Tebbs v. Platte County

Decision Date03 June 1930
Docket NumberNo. 28803.,28803.
Citation28 S.W.2d 656
PartiesW.H. TEBBS ET AL., Appellants, v. PLATTE COUNTY.
CourtMissouri Supreme Court

Appeal from Platte Circuit Court. Hon. Guy B. Park, Judge.

AFFIRMED.

Andrew D. Gresham and Walter J. Gresham for appellants.
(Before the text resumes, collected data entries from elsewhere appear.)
-- pv_equiv track=rewrite | github.com/shpigunov/prjctr-algo-base-hangman | functions.py | filter_words_by_mask0
-- ===== SOURCE A (Python) =====
-- def filter_words_by_mask0(words: list, mask: str) -> list:
--     """Filter word list to a subset only matching known
--     characters in a word mask
--
--     Mask format: 'ch*r*cter'"""
--
--     res = []                # resulting list
--     mask_len = len(mask)    # mask length for reuse
--
--     for i in range(0, len(words)):
--         include = True
--         # Only include words that are the same length as mask
--         if len(words[i]) == mask_len:
--             for j in range(0, mask_len):
--                 if mask[j] != words[i][j] and mask[j] != '*':
--                     include = False
--                     break
--         else:
--             include = False
--
--         if include:
--             res.append(words[i])
--
--     return res
-- ===== SOURCE B (Python) =====
-- def filter_words_by_mask0(words: list, mask: str) -> list:
--     """Filter word list to the words matching mask ('*' = any char),
--     by a column-wise sieve: keep same-length words, then for each
--     non-wildcard mask column make one pass over the survivors."""
--     n = len(mask)
--     cands = [w for w in words if len(w) == n]
--     for j, ch in enumerate(mask):
--         if ch != '*':
--             cands = [w for w in cands if w[j] == ch]
--     return cands
-- ===== Notes on version B (the rewrite author's own statement) =====
-- stated objective: alternative
-- what changed: B inverts the loop nesting: instead of A's per-word inner scan over the mask with a break flag, B first keeps the same-length words and then sieves the surviving candidate list column by column, one whole-list filtering pass per non-wildcard mask position.
import Mathlib
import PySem

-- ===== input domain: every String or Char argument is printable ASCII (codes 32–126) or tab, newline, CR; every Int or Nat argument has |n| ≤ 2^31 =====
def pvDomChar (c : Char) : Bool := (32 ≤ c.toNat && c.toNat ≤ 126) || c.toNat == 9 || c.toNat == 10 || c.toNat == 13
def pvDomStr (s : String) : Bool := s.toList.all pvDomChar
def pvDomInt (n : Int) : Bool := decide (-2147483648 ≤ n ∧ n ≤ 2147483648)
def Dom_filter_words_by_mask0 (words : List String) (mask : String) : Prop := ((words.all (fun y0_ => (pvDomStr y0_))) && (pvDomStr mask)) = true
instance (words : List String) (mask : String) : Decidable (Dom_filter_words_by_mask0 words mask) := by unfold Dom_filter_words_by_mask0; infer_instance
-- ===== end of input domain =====

-- B inverts the loop nesting: a column-wise sieve (one filtering pass over the surviving
-- candidates per non-wildcard mask position) instead of A's per-word inner scan; not claimed faster.

-- ===== PORT A =====
-- inner loop 'for j in range(0, mask_len): if mask[j] != words[i][j] and mask[j] != "*": include=False; break'
-- fuel counts the remaining iterations; indices are always in range (lengths equal), so getD is exact here.
def pvInnerA (m w : List Char) : Nat → Nat → Bool
  | 0, _ => true
  | fuel+1, j =>
    if m.getD j ' ' ≠ w.getD j ' ' ∧ m.getD j ' ' ≠ '*' then false
    else pvInnerA m w fuel (j+1)

def filter_words_by_mask0 (words : List String) (mask : String) : List String :=
  let mask_len := mask.toList.length
  (PySem.List.pyRange 0 (words.length : Int) 1).foldl
    (fun res i =>
      let w := PySem.List.pyGetD words i ""
      let include_ :=
        if w.toList.length = mask_len then pvInnerA mask.toList w.toList mask_len 0
        else false
      if include_ then res ++ [w] else res) []

-- ===== PORT B =====
def filter_words_by_mask0_alt (words : List String) (mask : String) : List String :=
  let n := mask.toList.length
  let cands := words.filter (fun w => w.toList.length == n)
  (PySem.List.enumerate mask.toList 0).foldl
    (fun cands p =>
      if p.2 ≠ '*' then
        cands.filter (fun w => PySem.List.pyGetD w.toList p.1 ' ' == p.2)
      else cands) cands

-- ===== PRECONDITION & SPEC =====
def Spec_filter_words_by_mask0 (words : List String) (mask : String) (out : List String) : Prop := out = filter_words_by_mask0_alt words mask
instance (words : List String) (mask : String) (out : List String) : Decidable (Spec_filter_words_by_mask0 words mask out) := by unfold Spec_filter_words_by_mask0; infer_instance

-- ===== CLAIM (what is proved, stated in full; the proofs are below) =====
def Claim_equal_filter_words_by_mask0 : Prop := ∀ (words : List String) (mask : String), Dom_filter_words_by_mask0 words mask → Spec_filter_words_by_mask0 words mask (filter_words_by_mask0 words mask)

-- ===== LEMMAS AND PROOFS =====

-- A's inner break-loop succeeds iff every scanned position matches or is a wildcard.
theorem pvInnerA_iff (m w : List Char) : ∀ (fuel j : Nat),
    pvInnerA m w fuel j = true ↔
      ∀ k, k < fuel → (m.getD (j+k) ' ' = w.getD (j+k) ' ' ∨ m.getD (j+k) ' ' = '*') := by
  intro fuel
  induction fuel with
  | zero => intro j; simp [pvInnerA]
  | succ n ih =>
    intro j
    simp only [pvInnerA]
    split_ifs with h
    · simp only [false_iff]
      intro hall
      have := hall 0 (by omega)
      simp only [Nat.add_zero] at this
      rcases this with h1 | h1 <;> tauto
    · rw [ih (j+1)]
      rw [not_and_or, not_not, not_not] at h
      constructor
      · intro hall k hk
        rcases Nat.eq_zero_or_pos k with rfl | hp
        · simpa using h
        · have := hall (k-1) (by omega)
          have hidx : j + 1 + (k - 1) = j + k := by omega
          rwa [hidx] at this
      · intro hall k hk
        have := hall (k+1) (by omega)
        have hidx : j + (k+1) = j + 1 + k := by omega
        rwa [hidx] at this

-- B's sieve: a fold of conditional filtering passes collapses to one filter with an 'all' predicate.
theorem pvSieve_eq_filter (ps : List (Int × Char)) (c : List String) :
    ps.foldl
      (fun cands p =>
        if p.2 ≠ '*' then
          cands.filter (fun w => PySem.List.pyGetD w.toList p.1 ' ' == p.2)
        else cands) c
    = c.filter (fun w =>
        ps.all (fun p => p.2 == '*' || (PySem.List.pyGetD w.toList p.1 ' ' == p.2))) := by
  induction ps generalizing c with
  | nil => simp
  | cons p ps ih =>
    simp only [List.foldl_cons, List.all_cons]
    by_cases hp : p.2 = '*'
    · rw [if_neg (by simp [hp])]
      rw [ih]
      apply List.filter_congr
      intro w _
      simp [hp]
    · rw [if_pos (by simp [hp])]
      rw [ih, List.filter_filter]
      apply List.filter_congr
      intro w _
      cases h1 : (p.2 == '*') with
      | true => simp [beq_iff_eq] at h1; exact absurd h1 hp
      | false =>
        simp only [h1, Bool.false_or]
        cases (PySem.List.pyGetD w.toList p.1 ' ' == p.2) <;> simp

-- B's 'all over enumerate' as a ∀ over mask indices.
theorem pvAll_enumerate_iff (m w : List Char) :
    ((PySem.List.enumerate m 0).all
        (fun p => p.2 == '*' || (PySem.List.pyGetD w p.1 ' ' == p.2))) = true ↔
      ∀ k, (hk : k < m.length) → (m[k] = '*' ∨ w.getD k ' ' = m[k]) := by
  rw [List.all_eq_true]
  constructor
  · intro hall k hk
    have hmem : ((0 + (k : Int)), m[k]) ∈ PySem.List.enumerate m 0 := by
      rw [PySem.List.mem_enumerate_iff]
      exact ⟨k, hk, rfl⟩
    have := hall _ hmem
    simp only [Bool.or_eq_true, beq_iff_eq] at this
    simpa [PySem.List.pyGetD_natCast] using this
  · intro hall p hp
    rw [PySem.List.mem_enumerate_iff] at hp
    rcases hp with ⟨k, hk, rfl⟩
    simp only [Bool.or_eq_true, beq_iff_eq]
    simpa [PySem.List.pyGetD_natCast] using hall k hk

-- the two per-word predicates agree
theorem pvPred_eq (mask : String) (w : String) :
    (if w.toList.length = mask.toList.length then
        pvInnerA mask.toList w.toList mask.toList.length 0 else false) =
      ((w.toList.length == mask.toList.length) &&
        (PySem.List.enumerate mask.toList 0).all
          (fun p => p.2 == '*' || (PySem.List.pyGetD w.toList p.1 ' ' == p.2))) := by
  by_cases hlen : w.toList.length = mask.toList.length
  · rw [if_pos hlen]
    simp only [hlen, beq_self_eq_true, Bool.true_and]
    rw [Bool.eq_iff_iff, pvInnerA_iff, pvAll_enumerate_iff]
    constructor
    · intro h k hk
      have := h k hk
      simp only [Nat.zero_add] at this
      rw [List.getD_eq_getElem _ _ hk] at this
      tauto
    · intro h k hk
      have := h k hk
      simp only [Nat.zero_add]
      rw [List.getD_eq_getElem _ _ hk]
      tauto
  · have h0 : (w.toList.length == mask.toList.length) = false := by
      simpa using hlen
    rw [if_neg hlen, h0, Bool.false_and]

-- ===== VERDICT (by name: the statement is the Claim_ definition above) =====
theorem filter_words_by_mask0_spec : Claim_equal_filter_words_by_mask0 := by
  unfold Claim_equal_filter_words_by_mask0 Spec_filter_words_by_mask0
  intro words mask _
  unfold filter_words_by_mask0 filter_words_by_mask0_alt
  simp only []
  rw [PySem.List.foldl_pyRange_zero_pyGetD' words ""
    (fun res w =>
      if (if w.toList.length = mask.toList.length then
            pvInnerA mask.toList w.toList mask.toList.length 0 else false)
      then res ++ [w] else res) []]
  rw [PySem.List.foldl_append_if_eq_filter]
  rw [pvSieve_eq_filter, List.filter_filter]
  simp only [List.nil_append]
  apply List.filter_congr
  intro w _
  rw [pvPred_eq, Bool.and_comm]
-- pv_equiv track=rewrite | github.com/paullabkorea/Algorithm-walk-with-wenivs | 2. 알고리즘 베이스캠프 자료/2기/answer_sample.py | solution
-- ===== SOURCE A (Python) =====
-- def solution(tree):
--     length = len(tree)
--     depth = 0
--     count = 1
--     while True:
--         if count > length:
--             break
--         count *= 2
--         depth += 1
--     return depth
-- ===== SOURCE B (Python) =====
-- def solution(tree):
--     return len(tree).bit_length()
-- ===== Notes on version B (the rewrite author's own statement) =====
-- stated objective: idiomatic
-- what changed: Replaces the doubling loop that counts how many times 1 can be doubled before exceeding len(tree) with the closed form len(tree).bit_length().
import Mathlib
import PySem

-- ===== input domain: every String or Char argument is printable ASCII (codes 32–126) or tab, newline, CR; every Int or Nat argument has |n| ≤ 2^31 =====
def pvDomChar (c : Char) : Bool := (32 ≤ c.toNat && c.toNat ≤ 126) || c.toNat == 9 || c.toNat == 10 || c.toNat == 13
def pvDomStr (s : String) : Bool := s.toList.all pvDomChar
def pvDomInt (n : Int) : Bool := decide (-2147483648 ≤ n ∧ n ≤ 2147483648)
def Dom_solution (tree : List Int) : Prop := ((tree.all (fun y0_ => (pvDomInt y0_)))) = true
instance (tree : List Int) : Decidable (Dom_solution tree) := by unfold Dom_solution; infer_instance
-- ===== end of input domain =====

-- B replaces A's doubling loop with the closed form len(tree).bit_length(); same value, no loop (objective: idiomatic).

-- ===== PORT A =====
-- A's `while True` loop: fuel = length+1 is enough iterations (the loop exits after
-- bit_length(length) ≤ length+1 doublings); the fuel only makes the same computation total.
def solutionLoop : Nat → Nat → Nat → Int → Int
  | 0, _, _, depth => depth
  | fuel + 1, length, count, depth =>
      if count > length then depth
      else solutionLoop fuel length (count * 2) (depth + 1)

def solution (tree : List Int) : Int :=
  solutionLoop (tree.length + 1) tree.length 1 0

-- ===== PORT B =====
-- len(tree).bit_length() = Nat.size
def solution_alt (tree : List Int) : Int :=
  (Nat.size tree.length : Int)

-- ===== PRECONDITION & SPEC =====
def Spec_solution (tree : List Int) (out : Int) : Prop := out = solution_alt tree
instance (tree : List Int) (out : Int) : Decidable (Spec_solution tree out) := by unfold Spec_solution; infer_instance

-- ===== CLAIM (what is proved, stated in full; the proofs are below) =====
def Claim_equal_solution : Prop := ∀ (tree : List Int), Dom_solution tree → Spec_solution tree (solution tree)

-- ===== LEMMAS AND PROOFS =====
lemma solutionLoop_pow (fuel length d : Nat) (h : length < 2 ^ (d + fuel)) :
    solutionLoop fuel length (2 ^ d) (d : Int) = ((max d (Nat.size length) : Nat) : Int) := by
  induction fuel generalizing d with
  | zero =>
      simp only [solutionLoop]
      have : Nat.size length ≤ d := Nat.size_le.mpr (by simpa using h)
      omega
  | succ fuel ih =>
      simp only [solutionLoop]
      split_ifs with hgt
      · have : Nat.size length ≤ d := Nat.size_le.mpr hgt
        omega
      · have hle : 2 ^ d ≤ length := Nat.le_of_not_lt hgt
        have hd : d < Nat.size length := Nat.lt_size.mpr hle
        have h2 : (2 : Nat) ^ d * 2 = 2 ^ (d + 1) := by ring
        have h3 : ((d : Int) + 1) = ((d + 1 : Nat) : Int) := by push_cast; ring
        rw [h2, h3, ih (d + 1) (by rw [show d + 1 + fuel = d + (fuel + 1) from by omega]; exact h)]
        · congr 1
          omega

-- ===== VERDICT (by name: the statement is the Claim_ definition above) =====
theorem solution_spec : Claim_equal_solution := by
  intro tree _
  unfold Spec_solution solution solution_alt
  have h := solutionLoop_pow (tree.length + 1) tree.length 0
    (by
      simp only [Nat.zero_add]
      exact lt_of_lt_of_le Nat.lt_two_pow_self
        (Nat.pow_le_pow_right (by norm_num) (Nat.le_succ _)))
  simpa using h
-- pv_equiv track=rewrite | github.com/shankcal/SummerResearch | TestingArea.py | findMaximalPoints
-- ===== SOURCE A (Python) =====
-- def findMaximalPoints(pointList):
--     maximalPoints = []
--
--     for maximalPointCandidate in pointList:
--         foundGreaterPoint = False
--         for otherPoint in pointList:
--             if otherPoint > maximalPointCandidate:
--                 foundGreaterPoint = True
--                 break
--         if not foundGreaterPoint:
--             maximalPoints.append(maximalPointCandidate)
--
--     return maximalPoints
-- ===== SOURCE B (Python) =====
-- def findMaximalPoints(pointList):
--     if not pointList:
--         return []
--     best = pointList[0]
--     for x in pointList[1:]:
--         if x > best:
--             best = x
--     return [x for x in pointList if x == best]
-- ===== Notes on version B (the rewrite author's own statement) =====
-- stated objective: faster
-- what changed: Replaced the nested all-pairs dominance scan by a single pass computing the maximum followed by one filter collecting its occurrences.
import Mathlib
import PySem

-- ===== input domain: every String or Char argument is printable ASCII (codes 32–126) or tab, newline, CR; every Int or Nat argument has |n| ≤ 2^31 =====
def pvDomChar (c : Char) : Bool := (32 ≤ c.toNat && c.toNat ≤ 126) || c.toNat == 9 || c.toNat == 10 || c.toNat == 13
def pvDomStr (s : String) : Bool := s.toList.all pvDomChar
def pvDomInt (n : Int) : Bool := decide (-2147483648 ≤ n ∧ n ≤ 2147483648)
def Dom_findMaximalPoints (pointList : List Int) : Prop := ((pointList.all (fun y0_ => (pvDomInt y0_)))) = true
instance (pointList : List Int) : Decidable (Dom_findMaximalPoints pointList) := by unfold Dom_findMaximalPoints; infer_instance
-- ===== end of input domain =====

-- B replaces A's O(n^2) all-pairs dominance scan by one max pass plus one filter (faster, asymptotic).
-- ===== PORT A =====
-- outer loop with accumulator; the inner break-loop is the short-circuiting List.any
def findMaximalPoints (pointList : List Int) : List Int :=
  pointList.foldl
    (fun maximalPoints maximalPointCandidate =>
      let foundGreaterPoint := pointList.any (fun otherPoint => otherPoint > maximalPointCandidate)
      if !foundGreaterPoint then maximalPoints ++ [maximalPointCandidate] else maximalPoints)
    []

-- ===== PORT B =====
def findMaximalPoints_alt (pointList : List Int) : List Int :=
  match pointList with
  | [] => []
  | p0 :: rest =>
    let best := rest.foldl (fun best x => if x > best then x else best) p0
    pointList.filter (fun x => x == best)

-- ===== PRECONDITION & SPEC =====
def Spec_findMaximalPoints (pointList : List Int) (out : List Int) : Prop := out = findMaximalPoints_alt pointList
instance (pointList : List Int) (out : List Int) : Decidable (Spec_findMaximalPoints pointList out) := by unfold Spec_findMaximalPoints; infer_instance

-- ===== CLAIM (what is proved, stated in full; the proofs are below) =====
def Claim_equal_findMaximalPoints : Prop := ∀ (pointList : List Int), Dom_findMaximalPoints pointList → Spec_findMaximalPoints pointList (findMaximalPoints pointList)

-- ===== LEMMAS AND PROOFS =====

-- ===== VERDICT (by name: the statement is the Claim_ definition above) =====
-- the fold of "if x > best then x else best" is max, and it bounds every element
theorem foldl_max_eq (l : List Int) (b : Int) :
    l.foldl (fun best x => if x > best then x else best) b = l.foldl max b := by
  induction l generalizing b with
  | nil => rfl
  | cons h t ih =>
      simp only [List.foldl]
      rw [ih]
      congr 1
      by_cases hb : h > b
      · simp [hb, max_eq_right (le_of_lt hb)]
      · simp [hb, max_eq_left (le_of_not_gt hb)]

theorem base_le_foldl_max (l : List Int) (b : Int) : b ≤ l.foldl max b := by
  induction l generalizing b with
  | nil => simp
  | cons h t ih => exact (le_max_left b h).trans (ih (max b h))

theorem le_foldl_max (l : List Int) (x : Int) (hx : x ∈ l) (b : Int) :
    x ≤ l.foldl max b := by
  induction l generalizing b with
  | nil => simp at hx
  | cons h t ih =>
      simp only [List.foldl]
      rcases List.mem_cons.mp hx with h1 | h1
      · subst h1; exact (le_max_right b x).trans (base_le_foldl_max t _)
      · exact ih h1 _

theorem foldl_max_mem (l : List Int) (b : Int) :
    l.foldl max b ∈ l ∨ l.foldl max b = b := by
  induction l generalizing b with
  | nil => simp
  | cons h t ih =>
      simp only [List.foldl]
      rcases ih (max b h) with h1 | h1
      · exact Or.inl (List.mem_cons_of_mem _ h1)
      · rcases max_choice b h with h2 | h2
        · exact Or.inr (h1.trans h2)
        · rw [h2] at h1 ⊢
          exact Or.inl (by simp [h1])

theorem findMaximalPoints_spec : Claim_equal_findMaximalPoints := by
  intro pointList _
  unfold Spec_findMaximalPoints findMaximalPoints findMaximalPoints_alt
  cases pointList with
  | nil => rfl
  | cons p0 rest =>
      simp only [foldl_max_eq]
      set m := rest.foldl max p0 with hm
      have hub : ∀ x ∈ p0 :: rest, x ≤ m := by
        intro x hx
        rcases List.mem_cons.mp hx with h | h
        · exact h ▸ base_le_foldl_max rest p0
        · exact le_foldl_max rest x h p0
      have hmem : m ∈ p0 :: rest := by
        rcases foldl_max_mem rest p0 with h | h
        · exact List.mem_cons_of_mem _ h
        · exact List.mem_cons.mpr (Or.inl h)
      have key : ∀ c ∈ p0 :: rest,
          (!(p0 :: rest).any (fun o => o > c)) = (c == m) := by
        intro c hc
        by_cases hcm : c = m
        · subst hcm
          simp only [beq_self_eq_true]
          simp only [Bool.not_eq_eq_eq_not, Bool.not_true, List.any_eq_false]
          intro o ho
          simp [not_lt.mpr (hub o ho)]
        · have : (p0 :: rest).any (fun o => o > c) = true := by
            refine List.any_eq_true.mpr ⟨m, hmem, ?_⟩
            simp [lt_of_le_of_ne (hub c hc) hcm]
          simp [this, hcm]
      calc (p0 :: rest).foldl
            (fun acc c =>
              let fg := (p0 :: rest).any (fun o => o > c)
              if !fg then acc ++ [c] else acc) []
          = [] ++ (p0 :: rest).filter (fun c => !(p0 :: rest).any (fun o => o > c)) :=
            PySem.List.foldl_append_if_eq_filter _ _ _
        _ = (p0 :: rest).filter (fun c => c == m) := by
            rw [List.nil_append]
            exact List.filter_congr key
lemma pv_lastX_ge {es : List (Int × Int)} (h : es.Pairwise (fun a b => a.1 ≤ b.1)) :
    ∀ e ∈ es, e.1 ≤ lastX es := by
  induction es with
  | nil => simp
  | cons a t ih =>
    rw [List.pairwise_cons] at h
    intro e he
    cases t with
    | nil =>
      rcases List.mem_cons.mp he with rfl | h' 
      · simp [lastX]
      · simp at h'
    | cons b t' =>
      have hl : lastX (a :: b :: t') = lastX (b :: t') := by
        simp [lastX, List.getLast?]
      rw [hl]
      rcases List.mem_cons.mp he with rfl | h'
      · exact le_trans (h.1 b (by simp)) (ih h.2 b (by simp))
      · exact ih h.2 e h'


-- the sweep loop computes gsum, given nonnegative prefix depths summing to zero
lemma pv_sweep_eq_gsum : ∀ (es : List (Int × Int)) (t d s : Int), 0 ≤ d →
    (∀ p q, es = p ++ q → 0 ≤ d + sumD p) → d + sumD es = 0 →
    (es.foldl pvSweepStep (t, d, s)).1
      = t + (if 0 < d then headX es - s else 0) + gsum es d := by
  intro es
  induction es with
  | nil =>
    intro t d s hd hpre htot
    have : d = 0 := by simp [sumD] at htot; omega
    simp [this, gsum]
  | cons e rest ih =>
    intro t d s hd hpre htot
    obtain ⟨x, dx⟩ := e
    have hd' : 0 ≤ d + dx := by
      have := hpre [(x, dx)] rest rfl
      simpa [sumD] using this
    have hstep : pvSweepStep (t, d, s) (x, dx)
        = (if d + dx == 0 then t + (x - (if d == 0 then x else s)) else t, d + dx,
           if d == 0 then x else s) := rfl
    rw [List.foldl_cons, hstep]
    cases rest with
    | nil =>
      have hdz : d + dx = 0 := by
        simp only [sumD, List.map_cons, List.map_nil, List.sum_cons, List.sum_nil] at htot
        omega
      have hg : gsum [(x, dx)] d = 0 := rfl
      simp only [List.foldl_nil, hg, headX, beq_iff_eq]
      split_ifs <;> omega
    | cons e2 r =>
      obtain ⟨x2, d2⟩ := e2
      have hpre' : ∀ p q, (x2, d2) :: r = p ++ q → 0 ≤ (d + dx) + sumD p := by
        intro p q hpq
        have := hpre ((x, dx) :: p) q (by simp [hpq])
        simp only [sumD, List.map_cons, List.sum_cons] at this ⊢
        omega
      have htot' : (d + dx) + sumD ((x2, d2) :: r) = 0 := by
        simp only [sumD, List.map_cons, List.sum_cons] at htot ⊢
        omega
      rw [ih _ (d + dx) _ hd' hpre' htot']
      have hgs : gsum ((x, dx) :: (x2, d2) :: r) d
          = (if 0 < d + dx then x2 - x else 0) + gsum ((x2, d2) :: r) (d + dx) := rfl
      rw [hgs]
      simp only [headX, beq_iff_eq]
      generalize gsum ((x2, d2) :: r) (d + dx) = G
      split_ifs <;> omega

lemma pv_sumD_flatMap (ivs : List (Int × Int)) : sumD (ivs.flatMap pvEv) = 0 := by
  induction ivs with
  | nil => rfl
  | cons iv t ih => simp [pvEv, sumD] at ih ⊢; omega

lemma pv_sumD_perm {l1 l2 : List (Int × Int)} (h : l1.Perm l2) : sumD l1 = sumD l2 :=
  (h.map Prod.snd).sum_eq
(1) The court erred in sustaining the demurrer to plaintiffs' evidence and in instructing the jury to find for defendant. Plaintiffs' action is based on the constitutional right to compensation for property taken for public use without compensation, and the legal duty of the county to pay therefor. Rogers v. St. Charles, 3 Mo. App. 41; Miller v. Railway, 162 Mo. 424; Art. II, Sec. 21, Constitution of Missouri; Galbraith v. Prentice, 109 Mo. App. 498; Forsyth v. Heege, 61 Mo. App. 277; 20 C.J. 845, 1160; Sec. 10630, R.S. 1919; Thurston v. St. Joseph, 51 Mo. 510; Chapman v. Douglas Co., 107 U.S. 357, 28 L.R.A. (N.S.) 968, 975; Muhlenberg Co. v. Ray, 284 S.W. (Ky.) 1074; Harlan Co. v. Cole, 292 S.W. (Ky.) 501; Metcalf v. Lyttle, 293 S.W. (Ky.) 977. (2) The county is estopped to deny liability. Simpson v. Stoddard Co., 173 Mo. 421; Cole Co. v. Trust Co., 302 Mo. 222; Imler v. Springfield, 30 Mo. App. 669; Foncannon v. Kirksville, 88 Mo. App. 279; Windle v. Springfield, 6 S.W. (2d) 61.

J.B. Wilson, J.W. Coots, Jr., and Terrence Riley for respondent.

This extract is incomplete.